# Downclock my CPU



## skljom (Jul 6, 2012)

I am running fx4100 at 3.6 with turbo boost off and normaly it is running 1.414 Vcore which is producing unecessary heat now in summer days. How far can I downclock VCORE and have the same performance, because I read somewhere the VCORE for fx is high and you can just raise multiplier to overclock it... So I want downclock, and is it safe?


----------



## Masterchiefxx17 (Feb 27, 2010)

I never liked the idea of down clocking a CPU because you don't want to starve it of power.

You could always try cleaning out the dust inside the PC or getting more fans.


----------



## T_Rex (Oct 21, 2012)

Try lowering Vcore to about 1.37 for stock clocks (3.6), use cool n quiet for regular PC usage it will automatically downclock your CPU until you do something intensive - then it will automatically go back to normal 3.6 Ghz. You can also get something like the coolermaster hyper 212 EVO for much better temperatures over the stock AMD heatsink fan.


----------



## Tyree (May 10, 2009)

I would also hesitate to suggest downclocking and especially so without more info.
How have you determined the CPU is overheating ans what are the temps at idle and under load?
What is primary use of the PC when the problem occurs?
Is the CPU/heatsink free of dust buildup?
Does your case have adequate front to rear air movement?

PC Specs?
Pre- Built Brand & Model Number
Custom Built- Brand & Model of Mobo-CPU-RAM-Graphics-PSU.


----------



## skljom (Jul 6, 2012)

the thing is, my CPU runs fine, when I play intensive games max temperature is ~60-65°C. It is running ok, the GPU is running on games around 50-53°C. But the problem is my pc case is full metal, so when the cpu gets around 60°C it transfer heat to my metal case, and my metal case acts like heater in the room. But now it is like 35-40°C in my city. So it is really hot, and I can't play any games because my room will get hotter, so I am trying to find some reason to play and not heat the room too much. And I use epu4 enginge, which downclocks my cpu to 0.996 VCORE, and 1.4 GHz, and I read online ppl overclock this cpu just rising multiplier, because it got too high stock VCORE - 1.414V.


----------



## T_Rex (Oct 21, 2012)

Tyree asked you for your specs. Lets start with that if you don't mind.
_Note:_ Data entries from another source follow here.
-- pv_equiv track=rewrite | github.com/navigating-stories/orange-story-navigator | orangecontrib/storynavigation/widgets/OWSNNarrativeNetwork.py | _merge_binary_tuplelsts_into_ternary_tuplelst
-- ===== SOURCE A (Python) =====
-- def _merge_binary_tuplelsts_into_ternary_tuplelst(list1, list2):
--     merged_list = []
--     for tuple1 in list1:
--         foundMatch = False
--         for tuple2 in list2:
--             if tuple1[1] == tuple2[0]:
--                 foundMatch = True
--                 merged_list.append((tuple1[0], tuple1[1], tuple2[1]))
--         if not foundMatch:
--             merged_list.append((tuple1[0], tuple1[1], 'O'))
--
--     return merged_list
-- ===== SOURCE B (Python) =====
-- def _merge_binary_tuplelsts_into_ternary_tuplelst(list1, list2):
--     index = {}
--     for k, v in list2:
--         index.setdefault(k, []).append(v)
--     out = []
--     for a, b in list1:
--         vs = index.get(b, [])
--         if vs:
--             for v in vs:
--                 out.append((a, b, v))
--         else:
--             out.append((a, b, 'O'))
--     return out
-- ===== Notes on version B (the rewrite author's own statement) =====
-- stated objective: alternative
-- what changed: Replaces the nested scan of list2 for every tuple of list1 by a dict built once from list2 (key -> ordered value list) and a single lookup per tuple of list1.
import Mathlib
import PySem

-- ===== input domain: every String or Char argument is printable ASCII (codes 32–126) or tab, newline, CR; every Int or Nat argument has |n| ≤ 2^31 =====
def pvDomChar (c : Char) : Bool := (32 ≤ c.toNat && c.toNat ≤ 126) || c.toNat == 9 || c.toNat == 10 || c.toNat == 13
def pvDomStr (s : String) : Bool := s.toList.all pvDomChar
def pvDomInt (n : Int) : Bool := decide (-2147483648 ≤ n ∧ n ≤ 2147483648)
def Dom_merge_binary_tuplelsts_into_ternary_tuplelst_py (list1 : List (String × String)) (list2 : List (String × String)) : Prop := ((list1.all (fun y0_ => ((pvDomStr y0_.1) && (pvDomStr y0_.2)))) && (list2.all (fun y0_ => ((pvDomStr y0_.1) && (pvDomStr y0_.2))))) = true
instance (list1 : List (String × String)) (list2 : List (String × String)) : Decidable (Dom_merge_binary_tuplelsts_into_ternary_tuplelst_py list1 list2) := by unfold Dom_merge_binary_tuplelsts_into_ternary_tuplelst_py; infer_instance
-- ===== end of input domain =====

-- ===== PORT A =====
-- B replaces A's nested scan of list2 per tuple of list1 by a dict built once from list2 plus one lookup per tuple of list1 (an alternative algorithm; no speed is claimed).
def merge_binary_tuplelsts_into_ternary_tuplelst_py (list1 : List (String × String)) (list2 : List (String × String)) : List (String × String × String) :=
  list1.foldl (fun merged t1 =>
    let st := list2.foldl (fun (s : Bool × List (String × String × String)) t2 =>
      if t1.2 == t2.1 then (true, s.2 ++ [(t1.1, t1.2, t2.2)]) else s) (false, merged)
    if !st.1 then st.2 ++ [(t1.1, t1.2, "O")] else st.2) []

-- ===== PORT B =====
def merge_binary_tuplelsts_into_ternary_tuplelst_py_alt (list1 : List (String × String)) (list2 : List (String × String)) : List (String × String × String) :=
  let index := list2.foldl (fun d p => d.modify p.1 [] (· ++ [p.2])) (PySem.Dict.empty : PySem.Dict String (List String))
  list1.foldl (fun out p =>
    let vs := index.getD p.2 []
    if vs ≠ [] then out ++ vs.map (fun v => (p.1, p.2, v)) else out ++ [(p.1, p.2, "O")]) []

-- ===== PRECONDITION & SPEC =====
def Spec_merge_binary_tuplelsts_into_ternary_tuplelst_py (list1 : List (String × String)) (list2 : List (String × String)) (out : List (String × String × String)) : Prop := out = merge_binary_tuplelsts_into_ternary_tuplelst_py_alt list1 list2
instance (list1 : List (String × String)) (list2 : List (String × String)) (out : List (String × String × String)) : Decidable (Spec_merge_binary_tuplelsts_into_ternary_tuplelst_py list1 list2 out) := by unfold Spec_merge_binary_tuplelsts_into_ternary_tuplelst_py; infer_instance

-- ===== CLAIM (what is proved, stated in full; the proofs are below) =====
def Claim_equal_merge_binary_tuplelsts_into_ternary_tuplelst_py : Prop := ∀ (list1 : List (String × String)) (list2 : List (String × String)), Dom_merge_binary_tuplelsts_into_ternary_tuplelst_py list1 list2 → Spec_merge_binary_tuplelsts_into_ternary_tuplelst_py list1 list2 (merge_binary_tuplelsts_into_ternary_tuplelst_py list1 list2)

-- ===== LEMMAS AND PROOFS =====

-- A's inner loop over list2 collects, in order, the matches of t1.2 and records whether one was found.
theorem pv_innerA (a b : String) (l2 : List (String × String)) (found : Bool)
    (acc : List (String × String × String)) :
    l2.foldl (fun (s : Bool × List (String × String × String)) t2 =>
      if b == t2.1 then (true, s.2 ++ [(a, b, t2.2)]) else s) (found, acc)
    = (found || !(l2.filter (fun p => p.1 == b)).isEmpty,
       acc ++ (l2.filter (fun p => p.1 == b)).map (fun p => (a, b, p.2))) := by
  induction l2 generalizing found acc with
  | nil => simp
  | cons hd t ih =>
    simp only [List.foldl_cons, List.filter_cons]
    by_cases hb : b = hd.1
    · have h1 : (b == hd.1) = true := by simp [hb]
      have h2 : (hd.1 == b) = true := by simp [hb.symm]
      simp only [h1, h2]
      rw [ih]
      simp [List.append_assoc]
    · have h1 : (b == hd.1) = false := by simp [hb]
      have h2 : (hd.1 == b) = false := by simp [Ne.symm hb]
      simp only [h1, h2, Bool.false_eq_true]
      exact ih found acc

-- The per-element step of A equals the per-element step of B.
theorem pv_step (a b : String) (l2 : List (String × String))
    (acc : List (String × String × String)) :
    (let st := l2.foldl (fun (s : Bool × List (String × String × String)) t2 =>
        if b == t2.1 then (true, s.2 ++ [(a, b, t2.2)]) else s) (false, acc)
     if !st.1 then st.2 ++ [(a, b, "O")] else st.2)
    = (let vs := ((l2.filter (fun p => p.1 == b)).map (fun p => p.2))
       if vs ≠ [] then acc ++ vs.map (fun v => (a, b, v)) else acc ++ [(a, b, "O")]) := by
  rw [pv_innerA]
  by_cases hm : (l2.filter (fun p => p.1 == b)) = []
  · simp [hm]
  · simp [hm, List.isEmpty_iff, List.map_map, Function.comp_def]

-- ===== VERDICT (by name: the statement is the Claim_ definition above) =====
theorem merge_binary_tuplelsts_into_ternary_tuplelst_py_spec : Claim_equal_merge_binary_tuplelsts_into_ternary_tuplelst_py := by
  intro list1 list2 _
  unfold Spec_merge_binary_tuplelsts_into_ternary_tuplelst_py
  unfold merge_binary_tuplelsts_into_ternary_tuplelst_py merge_binary_tuplelsts_into_ternary_tuplelst_py_alt
  have hidx : ∀ b : String,
      (list2.foldl (fun d p => d.modify p.1 [] (· ++ [p.2]))
        (PySem.Dict.empty : PySem.Dict String (List String))).getD b []
      = (list2.filter (fun p => p.1 == b)).map (fun p => p.2) := by
    intro b
    simpa using PySem.Dict.getD_foldl_modify_append list2 PySem.Dict.empty b
  refine PySem.List.foldl_congr_mem list1 _ _ [] ?_
  intro acc p _
  simp only [hidx p.2]
  simpa using pv_step p.1 p.2 list2 acc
Splitting hairs regarding temps is a bit useless unless we know what we are dealing with.


----------



## Tyree (May 10, 2009)

Your CPU temps are a little high, but acceptable considering the ambient temps.
Asus EPU4 may assist in lowering temps but it also reduces performance to accomplish that and in turn will reduce the gaming experience.
If you case is actually hot enough to raise the room temp, you may need more fans or perhaps a different fan arrangement.
When we know what we're working with we may be able to assist better.



Tyree said:


> PC Specs?
> Pre- Built Brand & Model Number
> Custom Built- Brand & Model of Mobo-CPU-RAM-Graphics-PSU.


Please include the Brand & Model of the case, how many fans, the fan(s) size, there location in the case and the direction of their individual airflow.


----------



## skljom (Jul 6, 2012)

no airflow, only stock cooler


----------



## Masterchiefxx17 (Feb 27, 2010)

If the stock cooler is the only fan that will not be enough. You can buy some cheap case fans and install them on the mounting ports.


----------



## skljom (Jul 6, 2012)

got only 1 3 pin connector for CPU fan, can I connect others on PSU?


----------



## Wrench97 (May 10, 2008)

By other fans he means case fans that would hook to the Chassis Fan header.
Or if you use a aftermarket heat sink designed for multiple fans it will have only one connector that goes to the motherboard.


----------



## Masterchiefxx17 (Feb 27, 2010)

He's only using the stock CPU fan.

What is the make and model number of your case and motherboard?

You'll be looking at something like this:

Antec TrueQuiet 120 Case Fan - Newegg.com


----------